Ethnic inequalities in compulsory psychiatric hospital detentions during UK COVID-19 lockdowns: regression discontinuity design in time study
View abstract on PubMed
Summary
This summary is machine-generated.COVID-19 lockdowns worsened ethnic inequalities in psychiatric detentions, particularly for Black Caribbean and Black African individuals.
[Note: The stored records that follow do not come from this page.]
-- pv_equiv track=rewrite | github.com/t21services21/T21-RTT-Validator | rtt_validator.py | validate_nhs_number
-- ===== SOURCE A (Python) =====
-- def validate_nhs_number(nhs_number: str) -> bool:
--     """Validate NHS number using modulus 11 check digit algorithm"""
--     if not nhs_number or len(nhs_number) != 10 or not nhs_number.isdigit():
--         return False
--
--     # Modulus 11 algorithm
--     total = 0
--     for i in range(9):
--         total += int(nhs_number[i]) * (10 - i)
--
--     remainder = total % 11
--     check_digit = 11 - remainder
--
--     if check_digit == 11:
--         check_digit = 0
--
--     # Check digit must not be 10
--     if check_digit == 10:
--         return False
--
--     return int(nhs_number[9]) == check_digit
-- ===== SOURCE B (Python) =====
-- def validate_nhs_number(nhs_number: str) -> bool:
--     """Validate NHS number using modulus 11 check digit algorithm"""
--     if not nhs_number or len(nhs_number) != 10 or not nhs_number.isdigit():
--         return False
--     # One weighted sum over all ten digits (weights 10..1); valid iff divisible by 11.
--     total = sum(int(d) * w for d, w in zip(nhs_number, range(10, 0, -1)))
--     return total % 11 == 0
-- ===== Notes on version B (the rewrite author's own statement) =====
-- stated objective: simpler
-- what changed: Replaces the 9-digit loop plus remainder/check-digit branching (including the check_digit==11 and ==10 special cases) with a single weighted sum over all ten digits tested for divisibility by 11.
import Mathlib
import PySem

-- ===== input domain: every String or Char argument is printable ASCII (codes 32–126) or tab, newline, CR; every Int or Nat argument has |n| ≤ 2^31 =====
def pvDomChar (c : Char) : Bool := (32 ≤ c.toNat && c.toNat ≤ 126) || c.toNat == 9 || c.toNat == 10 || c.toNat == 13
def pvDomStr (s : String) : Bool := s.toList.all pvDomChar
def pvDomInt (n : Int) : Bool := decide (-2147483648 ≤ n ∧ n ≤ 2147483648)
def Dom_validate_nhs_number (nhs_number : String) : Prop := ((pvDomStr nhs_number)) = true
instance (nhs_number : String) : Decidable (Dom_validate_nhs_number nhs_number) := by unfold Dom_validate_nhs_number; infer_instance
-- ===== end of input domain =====

-- B folds A's check-digit derivation and its special cases into one divisibility test; objective: simpler.

-- int(ch) for a single digit character; exact under the isdigit guard of both ports
def pvDigit (c : Char) : Int := (c.toNat : Int) - 48

-- ===== PORT A =====
def validate_nhs_number (nhs_number : String) : Bool :=
  let cs := nhs_number.toList
  if cs.isEmpty || cs.length != 10 || !(PySem.Chars.strIsdigit cs) then false
  else
    -- total = Σ_{i<9} int(cs[i]) * (10 - i)   (index i is in range under the length guard)
    let total := (PySem.List.pyRange 0 9 1).foldl
      (fun t i => t + pvDigit (PySem.List.pyGetD cs i ' ') * (10 - i)) 0
    let remainder := PySem.Int.mod total 11
    let check_digit := 11 - remainder
    let check_digit := if check_digit = 11 then 0 else check_digit
    if check_digit = 10 then false
    else pvDigit (PySem.List.pyGetD cs 9 ' ') == check_digit

-- ===== PORT B =====
def validate_nhs_number_alt (nhs_number : String) : Bool :=
  let cs := nhs_number.toList
  if cs.isEmpty || cs.length != 10 || !(PySem.Chars.strIsdigit cs) then false
  else
    let total := ((cs.zip (PySem.List.pyRange 10 0 (-1))).map (fun p => pvDigit p.1 * p.2)).sum
    PySem.Int.mod total 11 == 0

-- ===== PRECONDITION & SPEC =====
def Spec_validate_nhs_number (nhs_number : String) (out : Bool) : Prop := out = validate_nhs_number_alt nhs_number
instance (nhs_number : String) (out : Bool) : Decidable (Spec_validate_nhs_number nhs_number out) := by unfold Spec_validate_nhs_number; infer_instance

-- ===== CLAIM (what is proved, stated in full; the proofs are below) =====
def Claim_equal_validate_nhs_number : Prop := ∀ (nhs_number : String), Dom_validate_nhs_number nhs_number → Spec_validate_nhs_number nhs_number (validate_nhs_number nhs_number)

-- ===== LEMMAS AND PROOFS =====

lemma pvDigit_bounds {c : Char} (h : PySem.Chars.isdigit c = true) :
    0 ≤ pvDigit c ∧ pvDigit c ≤ 9 := by
  have h' : 48 ≤ c.toNat ∧ c.toNat ≤ 57 := by
    simp [PySem.Chars.isdigit, Char.le_def, UInt32.le_iff_toNat_le] at h
    simp only [Char.toNat]; exact h
  simp only [pvDigit]; omega

-- A's branchy check-digit comparison equals B's divisibility test, for a digit d ∈ [0,9].
lemma pv_key (S T d : Int) (hd0 : 0 ≤ d) (hd9 : d ≤ 9) (hT : T = S + d) :
    ((!decide ((if S.fmod 11 = 0 then 0 else 11 - S.fmod 11) = 10)) &&
      (d == if S.fmod 11 = 0 then 0 else 11 - S.fmod 11))
    = (T.fmod 11 == 0) := by
  subst hT
  have hf : ∀ a : Int, a.fmod 11 = a % 11 := fun a => by rw [Int.fmod_eq_emod]; simp
  rw [hf, hf]
  apply Bool.eq_iff_iff.mpr
  simp only [Bool.and_eq_true, Bool.not_eq_true', decide_eq_false_iff_not, beq_iff_eq]
  split_ifs with h <;> omega

-- ===== VERDICT (by name: the statement is the Claim_ definition above) =====
theorem validate_nhs_number_spec : Claim_equal_validate_nhs_number := by
  intro s _hd
  unfold Spec_validate_nhs_number validate_nhs_number validate_nhs_number_alt
  set cs := s.toList with hcs
  by_cases hg : (cs.isEmpty || cs.length != 10 || !(PySem.Chars.strIsdigit cs)) = true
  · simp [hg]
  · simp only [Bool.not_eq_true] at hg
    simp only [hg, if_neg Bool.false_ne_true]
    simp only [Bool.or_eq_false_iff, Bool.not_eq_false', bne_eq_false_iff_eq] at hg
    obtain ⟨⟨-, hlen⟩, hdig⟩ := hg
    match cs, hlen with
    | [c0,c1,c2,c3,c4,c5,c6,c7,c8,c9], _ =>
      simp [PySem.Chars.strIsdigit] at hdig
      obtain ⟨h0,h1,h2,h3,h4,h5,h6,h7,h8,h9⟩ := hdig
      have b0 := pvDigit_bounds h0; have b9 := pvDigit_bounds h9
      have b1 := pvDigit_bounds h1; have b2 := pvDigit_bounds h2
      have b3 := pvDigit_bounds h3; have b4 := pvDigit_bounds h4
      have b5 := pvDigit_bounds h5; have b6 := pvDigit_bounds h6
      have b7 := pvDigit_bounds h7; have b8 := pvDigit_bounds h8
      have hr9 : PySem.List.pyRange 0 9 1 = [0,1,2,3,4,5,6,7,8] := by decide
      have hr10 : PySem.List.pyRange 10 0 (-1) = [10,9,8,7,6,5,4,3,2,1] := by decide
      rw [hr9, hr10]
      norm_num [PySem.List.pyGetD, PySem.List.pyGet?, PySem.List.pyIdx?, PySem.Int.mod,
        List.foldl, List.zip, List.zipWith]
      apply pv_key <;> simp <;> omega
Addressing systemic racism in healthcare and social determinants is crucial for mental health equity.
Area Of Science
- Mental Health Research
- Public Health Policy
- Sociology of Health
Background
- Ethnic inequalities in compulsory psychiatric detentions are a documented issue globally.
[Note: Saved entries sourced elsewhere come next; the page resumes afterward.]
-- pv_equiv track=rewrite | github.com/KevinSGarrett/RastUp | ProjectBlueprint/scripts/concordance/rewrite_crossrefs.py | title_to_id
-- ===== SOURCE A (Python) =====
-- def title_to_id(index_map: dict, title: str) -> str|None:
--     t=title.strip().lower()
--     # exact match first
--     for _id,meta in index_map.items():
--         mt=(meta.get("title") or "").lower()
--         if t==mt: return _id
--     # then contains
--     best=None; bestlen=10**9
--     for _id,meta in index_map.items():
--         mt=(meta.get("title") or "").lower()
--         if t in mt and len(mt)<bestlen:
--             best=_id; bestlen=len(mt)
--     return best
-- ===== SOURCE B (Python) =====
-- def title_to_id(index_map: dict, title: str) -> str|None:
--     t = title.strip().lower()
--     best = None
--     bestlen = 10**9
--     for _id, meta in index_map.items():
--         mt = (meta.get("title") or "").lower()
--         if t == mt:
--             return _id
--         if t in mt and len(mt) < bestlen:
--             best = _id
--             bestlen = len(mt)
--     return best
-- ===== Notes on version B (the rewrite author's own statement) =====
-- stated objective: simpler
-- what changed: A's two separate full scans (exact pass, then contains pass) are fused into one pass that returns immediately on the first exact match and otherwise tracks the shortest containing title.
import Mathlib
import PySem

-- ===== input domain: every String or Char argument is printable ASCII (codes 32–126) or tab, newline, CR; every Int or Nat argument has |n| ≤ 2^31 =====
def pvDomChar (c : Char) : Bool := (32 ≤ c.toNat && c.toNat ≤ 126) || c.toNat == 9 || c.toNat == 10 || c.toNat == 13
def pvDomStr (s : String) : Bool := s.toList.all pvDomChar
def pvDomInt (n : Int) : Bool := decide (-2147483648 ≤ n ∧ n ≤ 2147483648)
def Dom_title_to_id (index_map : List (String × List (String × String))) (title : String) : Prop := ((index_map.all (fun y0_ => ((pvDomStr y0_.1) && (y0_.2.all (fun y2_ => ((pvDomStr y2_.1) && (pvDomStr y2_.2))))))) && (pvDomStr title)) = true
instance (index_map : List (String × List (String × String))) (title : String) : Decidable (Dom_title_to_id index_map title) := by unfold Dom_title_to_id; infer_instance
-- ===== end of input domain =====

-- B fuses A's two scans into a single pass (same exact-first and shortest-containing semantics); objective: simpler, one loop instead of two.

-- ===== PORT A =====
-- mt = (meta.get("title") or "").lower()   ('or ""' keeps "" when the value is falsy)
def pvAMt (md : List (String × String)) : String :=
  let v := PySem.Dict.getD ⟨md⟩ "title" ""
  PySem.Str.lower (if v = "" then "" else v)

-- first loop: 'for _id,md in index_map.items(): if t==mt: return _id'
def pvAExact (t : String) : List (String × List (String × String)) → Option String
  | [] => none
  | (id_, md) :: rest =>
    if t = pvAMt md then some id_ else pvAExact t rest

-- second loop: running (best, bestlen) with bestlen initialised to 10**9
def pvAStep (t : String) (st : Option String × Int) (p : String × List (String × String)) :
    Option String × Int :=
  let mt := pvAMt p.2
  if PySem.Str.isIn t mt && decide (PySem.Str.len mt < st.2) then (some p.1, PySem.Str.len mt) else st

def pvAContains (t : String) (l : List (String × List (String × String))) : Option String × Int :=
  l.foldl (pvAStep t) (none, 10 ^ 9)

def title_to_id (index_map : List (String × List (String × String))) (title : String) : Option String :=
  let t := PySem.Str.lower (PySem.Str.strip title)
  match pvAExact t index_map with
  | some id_ => some id_
  | none => (pvAContains t index_map).1

-- ===== PORT B =====
def pvBMt (md : List (String × String)) : String :=
  let v := PySem.Dict.getD ⟨md⟩ "title" ""
  PySem.Str.lower (if v = "" then "" else v)

-- single fused pass: return on exact match, else track shortest containing title
def pvBLoop (t : String) : Option String → Int → List (String × List (String × String)) → Option String
  | best, _, [] => best
  | best, bestlen, (id_, md) :: rest =>
    let mt := pvBMt md
    if t = mt then some id_
    else if PySem.Str.isIn t mt && decide (PySem.Str.len mt < bestlen) then
      pvBLoop t (some id_) (PySem.Str.len mt) rest
    else pvBLoop t best bestlen rest

def title_to_id_alt (index_map : List (String × List (String × String))) (title : String) : Option String :=
  pvBLoop (PySem.Str.lower (PySem.Str.strip title)) none (10 ^ 9) index_map

-- ===== PRECONDITION & SPEC =====
def Spec_title_to_id (index_map : List (String × List (String × String))) (title : String) (out : Option String) : Prop := out = title_to_id_alt index_map title
instance (index_map : List (String × List (String × String))) (title : String) (out : Option String) : Decidable (Spec_title_to_id index_map title out) := by unfold Spec_title_to_id; infer_instance

-- ===== CLAIM (what is proved, stated in full; the proofs are below) =====
def Claim_equal_title_to_id : Prop := ∀ (index_map : List (String × List (String × String))) (title : String), Dom_title_to_id index_map title → Spec_title_to_id index_map title (title_to_id index_map title)

-- ===== LEMMAS AND PROOFS =====
theorem pvBLoop_eq (t : String) (l : List (String × List (String × String))) :
    ∀ (best : Option String) (bestlen : Int),
    pvBLoop t best bestlen l =
      match pvAExact t l with
      | some id_ => some id_
      | none => (l.foldl (pvAStep t) (best, bestlen)).1 := by
  induction l with
  | nil => intro best bestlen; rfl
  | cons p rest ih =>
    intro best bestlen
    obtain ⟨id_, md⟩ := p
    show (if t = pvBMt md then some id_
      else if PySem.Str.isIn t (pvBMt md) && decide (PySem.Str.len (pvBMt md) < bestlen) then
        pvBLoop t (some id_) (PySem.Str.len (pvBMt md)) rest
      else pvBLoop t best bestlen rest) = _
    have hmt : pvBMt md = pvAMt md := by unfold pvBMt pvAMt; rfl
    rw [hmt]
    by_cases hx : t = pvAMt md
    · simp [hx, pvAExact]
    · simp only [if_neg hx, pvAExact, List.foldl_cons]
      by_cases hc : (PySem.Str.isIn t (pvAMt md) && decide (PySem.Str.len (pvAMt md) < bestlen)) = true
      · rw [if_pos hc, ih]
        have hstep : pvAStep t (best, bestlen) (id_, md) = (some id_, PySem.Str.len (pvAMt md)) := by
          simp only [pvAStep, hc, if_true]
        rw [hstep]
      · rw [if_neg hc, ih]
        have hstep : pvAStep t (best, bestlen) (id_, md) = (best, bestlen) := by
          simp only [pvAStep]
          rw [if_neg hc]
        rw [hstep]

-- ===== VERDICT (by name: the statement is the Claim_ definition above) =====
theorem title_to_id_spec : Claim_equal_title_to_id := by
  intro index_map title _
  show title_to_id index_map title = title_to_id_alt index_map title
  unfold title_to_id title_to_id_alt pvAContains
  rw [pvBLoop_eq]
theorem walk_plain (toks : List String) (S : PySem.Dict Nat (List Nat × String)) :
    ∀ k p fuel, (∀ i, p ≤ i → i < p + k → S.get? i = none) → p + k ≤ toks.length → k ≤ fuel →
    pvBuildA toks S p fuel = pvPlain toks p k ++ pvBuildA toks S (p + k) (fuel - k) := by
  intro k
  induction k with
  | zero => intro p fuel _ _ _; simp [pvPlain]
  | succ k ih =>
    intro p fuel hnone hlen hfuel
    obtain ⟨f, rfl⟩ : ∃ f, fuel = f + 1 := ⟨fuel - 1, by omega⟩
    have hp : p < toks.length := by omega
    have h0 : S.get? p = none := hnone p le_rfl (by omega)
    have step : pvBuildA toks S p (f + 1) = pvTok toks p :: pvBuildA toks S (p + 1) f := by
      simp [pvBuildA, hp, h0]
    rw [step, ih (p + 1) f (fun i h1 h2 => hnone i (by omega) (by omega)) (by omega) (by omega)]
    have : pvPlain toks p (k + 1) = pvTok toks p :: pvPlain toks (p + 1) k := by
      simp [pvPlain, List.range'_succ]
    rw [this]
    have e1 : p + 1 + k = p + (k + 1) := by omega
    have e2 : f - k = f + 1 - (k + 1) := by omega
    rw [e1, e2]
    simp

theorem build_main (toks : List String) : ∀ (E : List (Nat × Nat × String))
    (d : PySem.Dict String String) (S : PySem.Dict Nat (List Nat × String)) (p fuel : Nat),
    entsOK p E → entsEnd p E ≤ toks.length → toks.length + 1 ≤ fuel + p →
    (∀ i, p ≤ i → S.get? i = none) →
    pvBuildA toks ((p2w toks d S p E).2.1) p fuel
      = (p2w toks d S p E).2.2 ++ pvPlain toks (entsEnd p E) (toks.length - entsEnd p E) := by
  intro E
  induction E with
  | nil =>
    intro d S p fuel _ h2 h3 h4
    simp only [p2w, entsEnd] at *
    rw [walk_plain toks S (toks.length - p) p fuel (fun i hi _ => h4 i hi) (by omega) (by omega)]
    have hpl : p + (toks.length - p) = toks.length := by omega
    rw [hpl, build_ge toks S _ le_rfl]
    simp
  | cons e E ih =>
    intro d S p fuel h1 h2 h3 h4
    obtain ⟨hpe, hk, hok⟩ := h1
    have hstart := entsOK_start_ge E (e.1 + e.2.1) hok
    have hend := entsEnd_ge E (e.1 + e.2.1) hok
    have hEnd2 : entsEnd p (e :: E) = entsEnd (e.1 + e.2.1) E := rfl
    have heN : e.1 + e.2.1 ≤ toks.length := by rw [hEnd2] at h2; omega
    simp only [p2w, entsEnd] at h2 ⊢
    set lab := pvLab d e.2.2 with hlab
    set d' := d.insert lab (PySem.Str.join " " (entToks toks e)) with hd'
    set S' := S.insert e.1 (entNe e, lab) with hS'
    set Sf := (p2w toks d' S' (e.1 + e.2.1) E).2.1 with hSf
    have none1 : ∀ i, p ≤ i → i < p + (e.1 - p) → Sf.get? i = none := by
      intro i hi hi2
      rw [hSf, p2w_S_get? toks E d' S' _ i (fun e' he' hne => by have := hstart e' he'; omega)]
      rw [hS', PySem.Dict.get?_insert_of_ne S _ (by omega)]
      exact h4 i hi
    have hit : Sf.get? e.1 = some (entNe e, lab) := by
      rw [hSf, p2w_S_get? toks E d' S' _ e.1 (fun e' he' hne => by have := hstart e' he'; omega)]
      rw [hS']
      exact PySem.Dict.get?_insert_self S e.1 (entNe e, lab)
    rw [walk_plain toks Sf (e.1 - p) p fuel none1 (by omega) (by omega)]
    have hpe1 : p + (e.1 - p) = e.1 := by omega
    rw [hpe1]
    obtain ⟨f, hf⟩ : ∃ f, fuel - (e.1 - p) = f + 1 := ⟨fuel - (e.1 - p) - 1, by omega⟩
    rw [hf]
    have he1N : e.1 < toks.length := by omega
    have step : pvBuildA toks Sf e.1 (f + 1) = lab :: pvBuildA toks Sf (e.1 + e.2.1) f := by
      simp [pvBuildA, he1N, hit, entNe]
    rw [step]
    have hnone' : ∀ i, e.1 + e.2.1 ≤ i → S'.get? i = none := by
      intro i hi
      rw [hS', PySem.Dict.get?_insert_of_ne S _ (by omega)]
      exact h4 i (by omega)
    rw [hSf, ih d' S' (e.1 + e.2.1) f hok (by omega) (by omega) hnone']
    simp

theorem p2_fold (toks : List String) : ∀ (E : List (Nat × Nat × String))
    (d : PySem.Dict String String) (S : PySem.Dict Nat (List Nat × String)) (p : Nat),
    (∀ e ∈ E, 0 < e.2.1) →
    (List.range E.length).foldl (pvStepLabel toks (E.map entNe) (E.map (fun e => e.2.2))) (d, S)
      = ((p2w toks d S p E).1, (p2w toks d S p E).2.1) := by
  intro E
  induction E with
  | nil => intro d S p _; rfl
  | cons e E ih =>
    intro d S p hpos
    have hk := hpos e List.mem_cons_self
    have hstep : pvStepLabel toks ((e :: E).map entNe) ((e :: E).map (fun e => e.2.2)) (d, S) 0
        = (d.insert (pvLab d e.2.2) (PySem.Str.join " " (entToks toks e)),
           S.insert e.1 (entNe e, pvLab d e.2.2)) := by
      have h0 : (entNe e)[0]?.getD 0 = e.1 := by
        obtain ⟨k', hk'⟩ : ∃ k', e.2.1 = k' + 1 := ⟨e.2.1 - 1, by omega⟩
        simp [entNe, hk', List.range'_succ]
      simp [pvStepLabel, pvLab, pvJoinA, entToks, h0]
    have hshift : ∀ (st : PySem.Dict String String × PySem.Dict Nat (List Nat × String)) (i : Nat),
        pvStepLabel toks ((e :: E).map entNe) ((e :: E).map (fun e => e.2.2)) st (i + 1)
        = pvStepLabel toks (E.map entNe) (E.map (fun e => e.2.2)) st i := by
      intro st i
      obtain ⟨a, b⟩ := st
      simp [pvStepLabel]
    simp only [List.length_cons, List.range_succ_eq_map, List.foldl_cons, hstep, List.foldl_map,
      Nat.succ_eq_add_one, hshift, p2w]
    exact ih _ _ (e.1 + e.2.1) (fun e' he' => hpos e' (List.mem_cons_of_mem _ he'))

theorem pvFlushB_ne (aner : PySem.Dict String String) (anon cur : List String) (cT : String) (h : cur ≠ []) :
    pvFlushB aner anon cur cT
      = (aner.insert (pvLab aner cT) (PySem.Str.join " " cur), anon ++ [pvLab aner cT]) := by
  simp [pvFlushB, h, pvLab, pvFind_eq]

theorem pvFlushB_nil (aner : PySem.Dict String String) (anon : List String) (cT : String) :
    pvFlushB aner anon [] cT = (aner, anon) := by
  simp [pvFlushB]

-- the joint loop invariant: after n steps, A's grouping state and B's one-pass state are both
-- determined by the list E of finished entities, the start s of the pending run [s, n), and its type
theorem pvInv (toks bio types : List String) : ∀ n : Nat, ∃ E s cT, s ≤ n ∧ entsOK 0 E ∧ entsEnd 0 E ≤ s ∧
    (List.range n).foldl (pvStepGroup bio types) ([], [], [], "")
      = (E.map entNe, E.map (fun e => e.2.2), List.range' s (n - s), cT) ∧
    (List.range n).foldl (pvStepB toks bio types) (PySem.Dict.empty, [], [], "")
      = ((p2w toks PySem.Dict.empty PySem.Dict.empty 0 E).1,
         (p2w toks PySem.Dict.empty PySem.Dict.empty 0 E).2.2
           ++ pvPlain toks (entsEnd 0 E) (s - entsEnd 0 E),
         (List.range' s (n - s)).map (pvTok toks), cT) := by
  intro n
  induction n with
  | zero =>
    exact ⟨[], 0, "", le_rfl, trivial, le_rfl, by simp,
      by simp [p2w, pvPlain]⟩
  | succ n ih =>
    obtain ⟨E, s, cT, hsn, hok, hend, hA, hB⟩ := ih
    have hA' : (List.range (n + 1)).foldl (pvStepGroup bio types) ([], [], [], "")
        = pvStepGroup bio types (E.map entNe, E.map (fun e => e.2.2), List.range' s (n - s), cT) n := by
      rw [List.range_succ, List.foldl_append, hA]; rfl
    have hB' : (List.range (n + 1)).foldl (pvStepB toks bio types) (PySem.Dict.empty, [], [], "")
        = pvStepB toks bio types
            ((p2w toks PySem.Dict.empty PySem.Dict.empty 0 E).1,
             (p2w toks PySem.Dict.empty PySem.Dict.empty 0 E).2.2
               ++ pvPlain toks (entsEnd 0 E) (s - entsEnd 0 E),
             (List.range' s (n - s)).map (pvTok toks), cT) n := by
      rw [List.range_succ, List.foldl_append, hB]; rfl
    by_cases hlt : s < n
    case pos =>
      have hcur : List.range' s (n - s) ≠ [] := by simp [List.range'_eq_nil_iff]; omega
      have hbcur : (List.range' s (n - s)).map (pvTok toks) ≠ [] := by
        simpa using hcur
      have hEnd' : entsEnd 0 (E ++ [(s, n - s, cT)]) = n := by rw [entsEnd_append]; show s + (n - s) = n; omega
      have hOK' : entsOK 0 (E ++ [(s, n - s, cT)]) := entsOK_append E s (n - s) cT 0 hok hend (by omega)
      have hpw := p2w_append toks E (s, n - s, cT) PySem.Dict.empty PySem.Dict.empty 0
      by_cases h1 : bio[n]?.getD "" = "B"
      case pos =>
        refine ⟨E ++ [(s, n - s, cT)], n, types.getD n "", by omega, hOK', by omega, ?_, ?_⟩
        · rw [hA']
          simp [pvStepGroup, h1, hcur, entNe, List.range'_succ]
        · rw [hB']
          simp only [pvStepB, List.getD_eq_getElem?_getD, h1, pvFlushB_ne _ _ _ _ hbcur, hpw, hEnd']
          simp [entToks, entNe, pvPlain, pvTok, List.range'_succ]
      case neg =>
        by_cases h2 : bio[n]?.getD "" = "I"
        case pos =>
          refine ⟨E, s, cT, by omega, hok, by omega, ?_, ?_⟩
          · rw [hA']
            have hr : List.range' s (n + 1 - s) = List.range' s (n - s) ++ [n] := by
              have hh : n + 1 - s = (n - s) + 1 := by omega
              rw [hh, List.range'_1_concat]
              congr 2
              omega
            simp [pvStepGroup, h2, hr]
          · rw [hB']
            have hr : List.range' s (n + 1 - s) = List.range' s (n - s) ++ [n] := by
              have hh : n + 1 - s = (n - s) + 1 := by omega
              rw [hh, List.range'_1_concat]
              congr 2
              omega
            simp [pvStepB, h2, hr, pvTok]
        case neg =>
          refine ⟨E ++ [(s, n - s, cT)], n + 1, "", le_rfl, hOK', by omega, ?_, ?_⟩
          · rw [hA']
            simp [pvStepGroup, h1, h2, hcur, entNe]
          · rw [hB']
            simp only [pvStepB, List.getD_eq_getElem?_getD, h1, h2, pvFlushB_ne _ _ _ _ hbcur, hpw, hEnd']
            simp [entToks, entNe, pvPlain, pvTok, List.range'_succ]
    case neg =>
      have hseq : s = n := by omega
      subst hseq
      have hcur : List.range' s (s - s) = [] := by simp
      rw [hcur] at hA' hB'
      by_cases h1 : bio[s]?.getD "" = "B"
      case pos =>
        refine ⟨E, s, types.getD s "", by omega, hok, hend, ?_, ?_⟩
        · rw [hA']
          simp [pvStepGroup, h1]
        · rw [hB']
          simp only [pvStepB, List.getD_eq_getElem?_getD, h1, List.map_nil, pvFlushB_nil]
          simp [pvPlain, pvTok, List.range'_succ]
      case neg =>
        by_cases h2 : bio[s]?.getD "" = "I"
        case pos =>
          refine ⟨E, s, cT, by omega, hok, hend, ?_, ?_⟩
          · rw [hA']
            have hr : List.range' s (s + 1 - s) = [s] := by
              have hh : s + 1 - s = 1 := by omega
              rw [hh]; rfl
            simp [pvStepGroup, h2]
          · rw [hB']
            have hr : List.range' s (s + 1 - s) = [s] := by
              have hh : s + 1 - s = 1 := by omega
              rw [hh]; rfl
            simp [pvStepB, h2, pvTok]
        case neg =>
          refine ⟨E, s + 1, "", le_rfl, hok, by omega, ?_, ?_⟩
          · rw [hA']
            simp [pvStepGroup, h1, h2]
          · rw [hB']
            simp only [pvStepB, List.getD_eq_getElem?_getD, h1, h2, List.map_nil, pvFlushB_nil]
            have hr : pvPlain toks (entsEnd 0 E) (s + 1 - entsEnd 0 E)
                = pvPlain toks (entsEnd 0 E) (s - entsEnd 0 E) ++ [pvTok toks s] := by
              have hh : s + 1 - entsEnd 0 E = (s - entsEnd 0 E) + 1 := by omega
              rw [pvPlain, hh, List.range'_1_concat]
              have hh2 : entsEnd 0 E + (s - entsEnd 0 E) = s := by omega
              simp [pvPlain, hh2]
            simp [hr, pvTok]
- The impact of COVID-19 lockdown measures on these inequalities in the UK was previously unknown.
Purpose Of The Study
- To assess the effect of national COVID-19 lockdown measures on ethnic inequalities in psychiatric hospital admissions.
- To differentiate impacts on voluntary versus compulsory admissions.
Main Methods
- Utilized a regression discontinuity in time design to analyze daily psychiatric admission and detention data.
- Compared two COVID-19 lockdown periods (2020-2021) against pre-pandemic data (2016-2019) in South East London.
- Focused on a large population-level sample of secondary mental health service users.
Main Results
- Overall admissions decreased during the first lockdown, while compulsory detentions increased, notably in the Black Caribbean group.
- During the second lockdown, total admissions remained stable, but compulsory detentions rose significantly for Black Caribbean and Black African individuals.
- Incidence rate ratios indicated a substantial rise in compulsory detentions for specific ethnic groups during both lockdown periods compared to pre-pandemic levels.
Conclusions
- COVID-19 lockdown measures exacerbated existing ethnic disparities in compulsory psychiatric detentions.
- Urgent attention is needed to address systemic racism within criminal justice and healthcare systems.
- Tackling wider social and economic determinants of mental health is essential for achieving equity during health emergencies.